Más allá del cauce lúdico y reflexivo que puede extraerse de una herramienta como la que ha supuesto el cine en su evolución durante el s. XX y lo que llevamos de s. XXI, ha ido adquiriendo un compromiso en la exploración de distintos mecanismos, entre los que encontramos principalmente la capacidad de la imagen como subversora, deconstructora y reformuladora de contextos a partir de los que dotar de un sentido específico distinto a aquello que percibimos. En los últimos años, cineastas como Bill Morrison (Decasia), Jem Cohen (Museum Hours) o György Pálfi (Final Cut) han sido capaces de encontrar tanto en estampas ajenas como en representaciones propias la forma de indagar en la concepción del arte como tal. Es precisamente el nombre del autor de films como Hukkle el que cobra mayor sentido ante un film como The Green Fog, en especial a través de la introspección realizada en su Final Cut: Ladies and Gentlemen, donde el amor y la pasión por el arte cinematográfico cobraban vida en un collage compuesto por imágenes de películas ajenas que al mismo tiempo ponía en juicio el valor de las mismas por sí solas y exploraba otras vertientes en esa extraña expropiación del medio.

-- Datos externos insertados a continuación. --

-- pv_equiv track=rewrite | github.com/Drakkens/EVReader | TooltipGathering/Software/MainStatTooltip.py | find_stat_name
-- ===== SOURCE A (Python) =====
-- def find_stat_name(text):
--     first_number_index = len(text[0])
--     for index in range(0, len(text[0])):
--         if text[0][index].isdigit():
--             first_number_index = index
--             break
--
--     if text[0].find(' ') == -1:
--         stat_name_separator = first_number_index
--     else:
--         stat_name_separator = min(text[0].find(' '), first_number_index)
--
--     stat_name = text[0][:stat_name_separator].capitalize().strip()
--
--     return stat_name, stat_name_separator
-- ===== SOURCE B (Python) =====
-- def find_stat_name(text):
--     s = text[0]
--     prefix = []
--     separator = len(s)
--     for i, ch in enumerate(s):
--         if ch.isdigit() or ch == ' ':
--             separator = i
--             break
--         prefix.append(ch)
--     return ''.join(prefix).capitalize().strip(), separator
-- ===== Notes on version B (the rewrite author's own statement) =====
-- stated objective: simpler
-- what changed: Replaces the digit-scan loop plus a separate .find(' ') and min() with one pass that stops at the first digit-or-space index while collecting the name prefix, so no slicing pass is needed.
import Mathlib
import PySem

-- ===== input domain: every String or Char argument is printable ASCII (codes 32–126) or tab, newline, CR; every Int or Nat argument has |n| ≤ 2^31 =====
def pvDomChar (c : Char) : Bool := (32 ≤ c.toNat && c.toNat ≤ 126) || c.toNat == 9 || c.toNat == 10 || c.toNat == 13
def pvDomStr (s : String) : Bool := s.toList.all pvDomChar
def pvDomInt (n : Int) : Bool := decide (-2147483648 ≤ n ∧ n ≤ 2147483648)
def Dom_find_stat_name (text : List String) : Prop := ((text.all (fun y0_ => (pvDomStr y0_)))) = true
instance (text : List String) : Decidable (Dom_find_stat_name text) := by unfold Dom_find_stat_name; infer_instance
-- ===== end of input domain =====

-- B merges A's digit loop, .find(' ') and min() into one scan that stops at the
-- first digit-or-space index while collecting the name prefix (objective: simpler).

-- ===== PORT A =====
-- str.capitalize(): first char upper-cased, the rest lower-cased (exact on ASCII; used by both Pythons)
def pyCapitalize (cs : List Char) : List Char :=
  match cs with
  | [] => []
  | c :: rest => PySem.Chars.upperChar c :: rest.map PySem.Chars.lowerChar

-- A's 'for index in range(0, len(s)): if s[index].isdigit(): …; break', started with fni = dflt
def fsnDigitLoop (cs : List Char) (i : Nat) (dflt : Nat) : Nat :=
  match cs with
  | [] => dflt
  | c :: rest => if PySem.Chars.isdigit c then i else fsnDigitLoop rest (i + 1) dflt

def find_stat_name (text : List String) : String × Int :=
  let s := (PySem.List.pyGetD text 0 "").toList
  let first_number_index : Int := (fsnDigitLoop s 0 s.length : Nat)
  let f := PySem.Chars.find s [' ']
  let stat_name_separator : Int := if f = -1 then first_number_index else min f first_number_index
  let stat_name := PySem.Chars.strip (pyCapitalize (PySem.Chars.slice s none (some stat_name_separator)))
  (String.ofList stat_name, stat_name_separator)

-- ===== PORT B =====
-- B's single loop: collect the prefix until the first digit-or-space char, returning (prefix, its index)
def fsnScan (cs : List Char) (i : Nat) : List Char × Nat :=
  match cs with
  | [] => ([], i)
  | c :: rest =>
      if PySem.Chars.isdigit c || c == ' ' then ([], i)
      else
        let r := fsnScan rest (i + 1)
        (c :: r.1, r.2)

def find_stat_name_alt (text : List String) : String × Int :=
  let s := (PySem.List.pyGetD text 0 "").toList
  let r := fsnScan s 0
  (String.ofList (PySem.Chars.strip (pyCapitalize r.1)), (r.2 : Nat))

-- ===== PRECONDITION & SPEC =====
-- Pre_ excludes only the empty list, on which A's text[0] raises IndexError.
def Pre_find_stat_name (text : List String) : Prop := text ≠ []
instance (text : List String) : Decidable (Pre_find_stat_name text) := by unfold Pre_find_stat_name; infer_instance
def pvWitness_find_stat_name : List String := ["strength 10"]

def Spec_find_stat_name (text : List String) (out : String × Int) : Prop := out = find_stat_name_alt text
instance (text : List String) (out : String × Int) : Decidable (Spec_find_stat_name text out) := by unfold Spec_find_stat_name; infer_instance

-- ===== CLAIM (what is proved, stated in full; the proofs are below) =====
def Claim_equal_find_stat_name : Prop := ∀ (text : List String), Dom_find_stat_name text → Pre_find_stat_name text → Spec_find_stat_name text (find_stat_name text)

-- ===== LEMMAS AND PROOFS =====
theorem fsnScan_eq (cs : List Char) (i : Nat) :
    fsnScan cs i =
      (cs.take (cs.findIdx (fun c => PySem.Chars.isdigit c || c == ' ')),
       i + cs.findIdx (fun c => PySem.Chars.isdigit c || c == ' ')) := by
  induction cs generalizing i with
  | nil => simp [fsnScan]
  | cons c rest ih =>
      by_cases h : (PySem.Chars.isdigit c || c == ' ') = true
      · simp [fsnScan, h, List.findIdx_cons]
      · simp only [fsnScan, h, List.findIdx_cons, Bool.false_eq_true, if_false, cond_false,
          ih (i + 1), List.take_succ_cons]
        rw [Prod.mk.injEq]
        exact ⟨rfl, by omega⟩

theorem fsnDigitLoop_eq (cs : List Char) (i dflt : Nat) :
    fsnDigitLoop cs i dflt =
      if cs.findIdx PySem.Chars.isdigit < cs.length then i + cs.findIdx PySem.Chars.isdigit
      else dflt := by
  induction cs generalizing i with
  | nil => simp [fsnDigitLoop]
  | cons c rest ih =>
      by_cases h : PySem.Chars.isdigit c = true
      · simp [fsnDigitLoop, h, List.findIdx_cons]
      · simp only [fsnDigitLoop, h, Bool.false_eq_true, if_false, List.findIdx_cons, cond_false,
          ih (i + 1), List.length_cons]
        by_cases h2 : rest.findIdx PySem.Chars.isdigit < rest.length
        · rw [if_pos h2, if_pos (by omega)]; omega
        · rw [if_neg h2, if_neg (by omega)]

theorem findIdx_or_eq_min (cs : List Char) (p q : Char → Bool) :
    cs.findIdx (fun c => p c || q c) = min (cs.findIdx p) (cs.findIdx q) := by
  induction cs with
  | nil => simp
  | cons c rest ih =>
      simp only [List.findIdx_cons]
      by_cases hp : p c = true
      · simp [hp]
      · by_cases hq : q c = true
        · simp [hp, hq]
        · simp only [hp, hq, Bool.or_false, cond_false]
          rw [ih]; omega

-- [' '] is a prefix of cs.drop j iff cs[j]? = some ' '
theorem singleton_prefix_drop_iff (cs : List Char) (j : Nat) (a : Char) :
    [a] <+: cs.drop j ↔ cs[j]? = some a := by
  rw [← List.head?_drop]
  cases h : cs.drop j with
  | nil => simp
  | cons b t =>
      simp only [List.head?_cons]
      constructor
      · rintro ⟨u, hu⟩
        simp only [List.singleton_append] at hu
        cases hu; rfl
      · intro hba; injection hba with hba; subst hba; exact ⟨t, rfl⟩

-- characterisation of A's s.find(' ') via findIdx
theorem find_space_eq (cs : List Char) :
    PySem.Chars.find cs [' '] =
      if cs.findIdx (· == ' ') < cs.length then ((cs.findIdx (· == ' ') : Nat) : Int) else -1 := by
  by_cases h : cs.findIdx (· == ' ') < cs.length
  · rw [if_pos h]
    have hmem : cs[cs.findIdx (· == ' ')] = ' ' := by
      have := List.findIdx_getElem (w := h) (xs := cs) (p := (· == ' '))
      simpa using this
    have hinf : [' '] <:+: cs := by
      rw [← PySem.Chars.isIn_iff_infix, ← PySem.Chars.exists_prefix_drop_iff_isIn]
      exact ⟨_, (singleton_prefix_drop_iff cs _ ' ').2 (by rw [List.getElem?_eq_getElem h, hmem])⟩
    have hpos : 0 ≤ PySem.Chars.find cs [' '] := (PySem.Chars.find_nonneg_iff _ _).2 hinf
    obtain ⟨hpre, hmin⟩ := PySem.Chars.find_spec (s := cs) (sub := [' ']) hpos
    have hj : cs[(PySem.Chars.find cs [' ']).toNat]? = some ' ' :=
      (singleton_prefix_drop_iff cs _ ' ').1 hpre
    -- the found index equals findIdx, by double minimality
    have hlt : (PySem.Chars.find cs [' ']).toNat < cs.length := by
      by_contra hge
      have hnone : cs[(PySem.Chars.find cs [' ']).toNat]? = none :=
        List.getElem?_eq_none (by omega)
      rw [hnone] at hj; cases hj
    have h1 : ¬ (PySem.Chars.find cs [' ']).toNat < cs.findIdx (· == ' ') := fun hc => by
      have hnp := List.not_of_lt_findIdx hc
      simp only [List.getElem?_eq_getElem hlt, Option.some.injEq] at hj
      simp only [beq_eq_false_iff_ne, ne_eq] at hnp
      exact hnp hj
    have h2 : ¬ cs.findIdx (· == ' ') < (PySem.Chars.find cs [' ']).toNat := fun hc => by
      exact hmin _ hc ((singleton_prefix_drop_iff cs _ ' ').2 (by
        simp [List.getElem?_eq_getElem h, hmem]))
    omega
  · rw [if_neg h]
    rw [PySem.Chars.find_eq_neg_one_iff]
    intro hinf
    have : ∃ j, [' '] <+: cs.drop j :=
      (PySem.Chars.exists_prefix_drop_iff_isIn _ _).2 ((PySem.Chars.isIn_iff_infix _ _).2 hinf)
    obtain ⟨j, hj⟩ := this
    have hj' := (singleton_prefix_drop_iff cs j ' ').1 hj
    have hjlt : j < cs.length := by
      by_contra hge
      have hnone : cs[j]? = none := List.getElem?_eq_none (by omega)
      rw [hnone] at hj'; cases hj'
    have : cs.findIdx (· == ' ') ≤ j := by
      by_contra hgt
      have hnp := List.not_of_lt_findIdx (xs := cs) (p := (· == ' ')) (i := j) (by omega)
      simp only [List.getElem?_eq_getElem hjlt, Option.some.injEq] at hj'
      simp only [beq_eq_false_iff_ne, ne_eq] at hnp
      exact hnp hj'
    omega

-- the merged predicate index equals A's separator
theorem separator_eq (cs : List Char) :
    (if PySem.Chars.find cs [' '] = -1 then ((fsnDigitLoop cs 0 cs.length : Nat) : Int)
     else min (PySem.Chars.find cs [' ']) ((fsnDigitLoop cs 0 cs.length : Nat) : Int)) =
    ((cs.findIdx (fun c => PySem.Chars.isdigit c || c == ' ') : Nat) : Int) := by
  simp only [fsnDigitLoop_eq, find_space_eq, findIdx_or_eq_min]
  have hd : cs.findIdx PySem.Chars.isdigit ≤ cs.length := List.findIdx_le_length
  have hs : cs.findIdx (· == ' ') ≤ cs.length := List.findIdx_le_length
  by_cases h : cs.findIdx (· == ' ') < cs.length
  · rw [if_pos h]
    have : ¬ (((cs.findIdx (· == ' ') : Nat) : Int) = -1) := by omega
    rw [if_neg this]
    by_cases hd' : cs.findIdx PySem.Chars.isdigit < cs.length
    · rw [if_pos hd']
      simp only [Nat.zero_add]
      omega
    · rw [if_neg hd']
      have : cs.findIdx PySem.Chars.isdigit = cs.length := by omega
      omega
  · rw [if_neg h, if_pos rfl]
    have hse : cs.findIdx (· == ' ') = cs.length := by omega
    by_cases hd' : cs.findIdx PySem.Chars.isdigit < cs.length
    · rw [if_pos hd']; omega
    · rw [if_neg hd']; omega

-- ===== VERDICT (by name: the statement is the Claim_ definition above) =====
theorem find_stat_name_spec : Claim_equal_find_stat_name := by
  intro text _ _
  unfold Spec_find_stat_name find_stat_name find_stat_name_alt
  simp only [fsnScan_eq, separator_eq, PySem.Chars.slice_eq_listSlice,
    PySem.List.slice_to_natCast, Nat.zero_add]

El nuevo trabajo de Guy Maddin se postula en un marco similar, pero con una connotación claramente distinta; y es que mientras Pálfi urdía un relato propio mediante esas estampas presentes en otras obras, el canadiense se centra en una suerte de relectura de Vertigo, el clásico que Alfred Hitchcock dirigiera a finales de los años 50. La concepción de ambas obras, pese a partir de puntos alejados uno del otro, no se siente tan extraña como uno pudiera presumir, pues por más que Maddin parta de un material original, el hecho de reconstruirlo acudiendo a referencias externas a esa Vertigo, no supone sino una revocación del sentido primero que tenían las imágenes del film de Hitchcock, exponiéndolas en un nuevo ámbito que desde la propia reedificación altera el tono del original. Una decisión que, no obstante, no se antoja resultado de la búsqueda mediante un material distinto, sino de la decisión consensuada por trastocar la intención primordial del autor británico —algo que se anuncia desde su título, The Green Fog, y queda reflejado con mayor fuerza en la secuencia a la que alude el título del film de Maddin— y pervertir con un sentido del humor personal la representación de un film ante el que el autor de The Forbidden Room se descubre involuntariamente: no hay posibilidad de reproducirlo si no es desvistiendo su significado.
Es en esa comprensión donde se establece un vínculo de lo más interesante, y en el que la subversión del ejercicio propuesto alcanza también un sentido propio. La gamberra comicidad —a través de un montaje tan extravagante como certero—, la reinterpretación de determinados momentos —el ya citado de la niebla verde, donde la mirada irónica de Maddin se sobrepone quizá a una de las secuencias-tótem de Vertigo, o el derrocamiento e inversión en esa conclusión— e incluso la forma de reestructurar tonalmente su base —esa secuencia con Chuck Norris como protagonista resulta impagable— no son sino formas de interpelar los mecanismos cinematográficos y encontrar en ellos nuevos métodos para explorar una imagen ya existente. The Green Room constata, pues, que Guy Maddin —con la colaboración, en esta ocasión, de Evan y Galen Johnson— es un cineasta único, cuya perspectiva está capacitada tanto para reubicar imágenes como para alcanzar nuevas lecturas mediante las mismas, apelando a una devoción por la arqueología cinematográfica que se aleja de toda idea preconcebida y es capaz de deleitarnos incluso cuando su Frankenstein cinéfilo llama a puertas tan grandes y respetadas como las de Sir Alfred Hitchcock.
Larga vida a la nueva carne.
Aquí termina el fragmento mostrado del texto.